Sounds just like Social Insecurity.

Bob P
Bob P
January 21, 2019 4:33 pm

I’m pretty sure the Canada Pension Plan will continue to pay out benefits for years. I’m also pretty sure that, with all the money printing, the entire monthly check will soon barely suffice for a coffee and a donut.

unit472
unit472
January 21, 2019 4:34 pm

Beyond the difficulty of a large pension funds being able to generate any alpha on their investments due to their sheer size being a large portion of the ‘markets’ they also cannot liquidate those investments to pay benefits without tanking the value of the remainder. Calpers, e.g. makes Warren Buffett seem a small player in the markets and Calpers is just the largest of a number of gigantic public pension funds. They can’t all generate 7% plus annual returns any more than a stock market with 100 Warren Buffett’s could all outperform the ‘market’! Trading shares or bonds is a zero sum game. Winners and losers have to cancel each other out.

Old Shoe
Old Shoe
January 21, 2019 4:46 pm

If I read it at Zero Hedge correctly, whatever pension money that remained in cash or cash equivalents was dumped into the stock market at the end of December to give stocks a boost.

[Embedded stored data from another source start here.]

theorem buildRunsB_wf (qual : List Int) (qmin : Int) (i : Nat) :
    ∀ p ∈ buildRunsB qual qmin i, p.1 ≤ p.2 := by
  fun_induction buildRunsB qual qmin i with
  | case1 i h hg j ih =>
    intro p hp
    rcases List.mem_cons.mp hp with h1 | h1
    · subst h1; exact le_runEndB qual qmin i
    · exact ih p h1
  | case2 i h hg ih => exact ih
  | case3 i h => intro p hp; simp at hp

theorem foldl_impN_wf (t : List (Nat × Nat)) (x : Nat × Nat) (hx : x.1 ≤ x.2)
    (ht : ∀ p ∈ t, p.1 ≤ p.2) : (t.foldl impN x).1 ≤ (t.foldl impN x).2 := by
  induction t generalizing x with
  | nil => exact hx
  | cons p t ih =>
    simp only [List.foldl_cons]
    refine ih (impN x p) ?_ (fun q hq => ht q (List.mem_cons_of_mem _ hq))
    unfold impN
    split
    · exact ht p (List.mem_cons_self)
    · exact hx

theorem impZ_cast (x p : Nat × Nat) : impZ (castP x) (castP p) = castP (impN x p) := by
  rcases x with ⟨a, b⟩; rcases p with ⟨c, d⟩
  unfold impZ impN castP
  split_ifs <;> rfl

theorem foldl_impZ_cast (t : List (Nat × Nat)) (x : Nat × Nat) :
    (t.map castP).foldl impZ (castP x) = castP (t.foldl impN x) := by
  induction t generalizing x with
  | nil => rfl
  | cons p t ih =>
    simp only [List.map_cons, List.foldl_cons]
    rw [impZ_cast]
    exact ih (impN x p)

theorem max?_foldl_some {α : Type} (key : α → Int) (t : List α) (m : α) :
    t.foldl (fun acc x => match acc with
      | none => some x
      | some m => if key m < key x then some x else some m) (some m)
      = some (t.foldl (fun m x => if key m < key x then x else m) m) := by
  induction t generalizing m with
  | nil => rfl
  | cons p t ih =>
    simp only [List.foldl_cons]
    split <;> rw [ih]

theorem max?_cons (key : (Nat × Nat) → Int) (x : Nat × Nat) (t : List (Nat × Nat)) :
    PySem.List.max? (x :: t) key = some (t.foldl (fun m p => if key m < key p then p else m) x) := by
  unfold PySem.List.max?
  simp only [List.foldl_cons]
  exact max?_foldl_some key t x

-- ===== VERDICT (by name: the statement is the Claim_ definition above) =====
theorem trim_ab1_by_quality_spec : Claim_equal_trim_ab1_by_quality := by
  intro seq qual qmin min_len _
  unfold Spec_trim_ab1_by_quality trim_ab1_by_quality trim_ab1_by_quality_alt
  by_cases h0 : qual = [] ∨ (qual.length : Int) ≠ PySem.Str.len seq
  · rw [if_pos h0, if_pos h0]
  · rw [if_neg h0, if_neg h0]
    have hscan := scanA qual qmin ((0 : Int), (-1 : Int)) 0
    simp only [List.drop_zero, Nat.cast_zero] at hscan
    simp only [List.length_map]
    rw [hscan]
    cases hR : buildRunsB qual qmin 0 with
    | nil =>
      simp only [List.map_nil, List.foldl_nil, PySem.List.max?]
      rw [if_neg (by intro h; exact absurd h.1 (by norm_num))]
    | cons x t =>
      have hwf := buildRunsB_wf qual qmin 0
      rw [hR] at hwf
      have hx : x.1 ≤ x.2 := hwf x List.mem_cons_self
      rw [max?_cons]
      have hfirst : impZ ((0 : Int), (-1 : Int)) (castP x) = castP x := by
        unfold impZ castP
        rw [if_pos (by simp only; omega)]
      have hA : (((x :: t).map castP).foldl impZ ((0 : Int), (-1 : Int))) = castP (t.foldl impN x) := by
        rw [List.map_cons, List.foldl_cons, hfirst, foldl_impZ_cast]
      rw [hA]
      have hbN : (t.foldl (fun m p => if ((fun p => ((p.2 : Int) - (p.1 : Int) + 1)) m) < ((fun p => ((p.2 : Int) - (p.1 : Int) + 1)) p) then p else m) x) = t.foldl impN x := rfl
      rw [hbN]
      have hm12 : (t.foldl impN x).1 ≤ (t.foldl impN x).2 :=
        foldl_impN_wf t x hx (fun p hp => hwf p (List.mem_cons_of_mem _ hp))
      cases hEq : t.foldl impN x with
      | mk l r =>
        rw [hEq] at hm12
        simp only at hm12
        simp only [castP]
        by_cases hml : min_len ≤ (r : Int) - (l : Int) + 1
        · rw [if_pos ⟨by exact_mod_cast hm12, hml⟩]
          simp only [hml, if_true]
        · rw [if_neg (fun h => hml h.2)]
          simp only [hml, if_false]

“Annnnnnnnd……..it’s gone.”

starfcker
starfcker
January 21, 2019 6:05 pm

There is no pension crisis. Each entity is going to have to deal with the reality of how much money they have available. Simple renegotiation is all that needs to happen, be it with the pensioners or the taxpayers in each case. I guess it depends on the pain threshold of each group.

starfcker
starfcker
  starfcker
January 21, 2019 8:57 pm

Why the downvotes? Let me make an example. If the city of Fort Lauderdale has an underfunded pension program, at whatever point it becomes necessary, wouldn’t the answer be for the city to decide how much of a haircut the pensioners get versus how much of a tax hike the residents get. At some point, it’s a finite number, but it’s not a crisis. And I don’t know why it would be of any interest to anybody who is not a pensioner or a taxpayer in the city of Fort Lauderdale. It’s their business, let them handle it. And every other city, county and state can handle theirs as well. The only losers in this scenario are The Wall Street banks, as they don’t get a bailout from anywhere, and pension funds are necessary in the scheme of killing money in the securitized bond market.

Anonymous
Anonymous
  starfcker
January 21, 2019 10:01 pm

Why all the no votes?

Because your thick as a brick.

The government doesn’t give a rats ass about the people. They only care about themselves here and now.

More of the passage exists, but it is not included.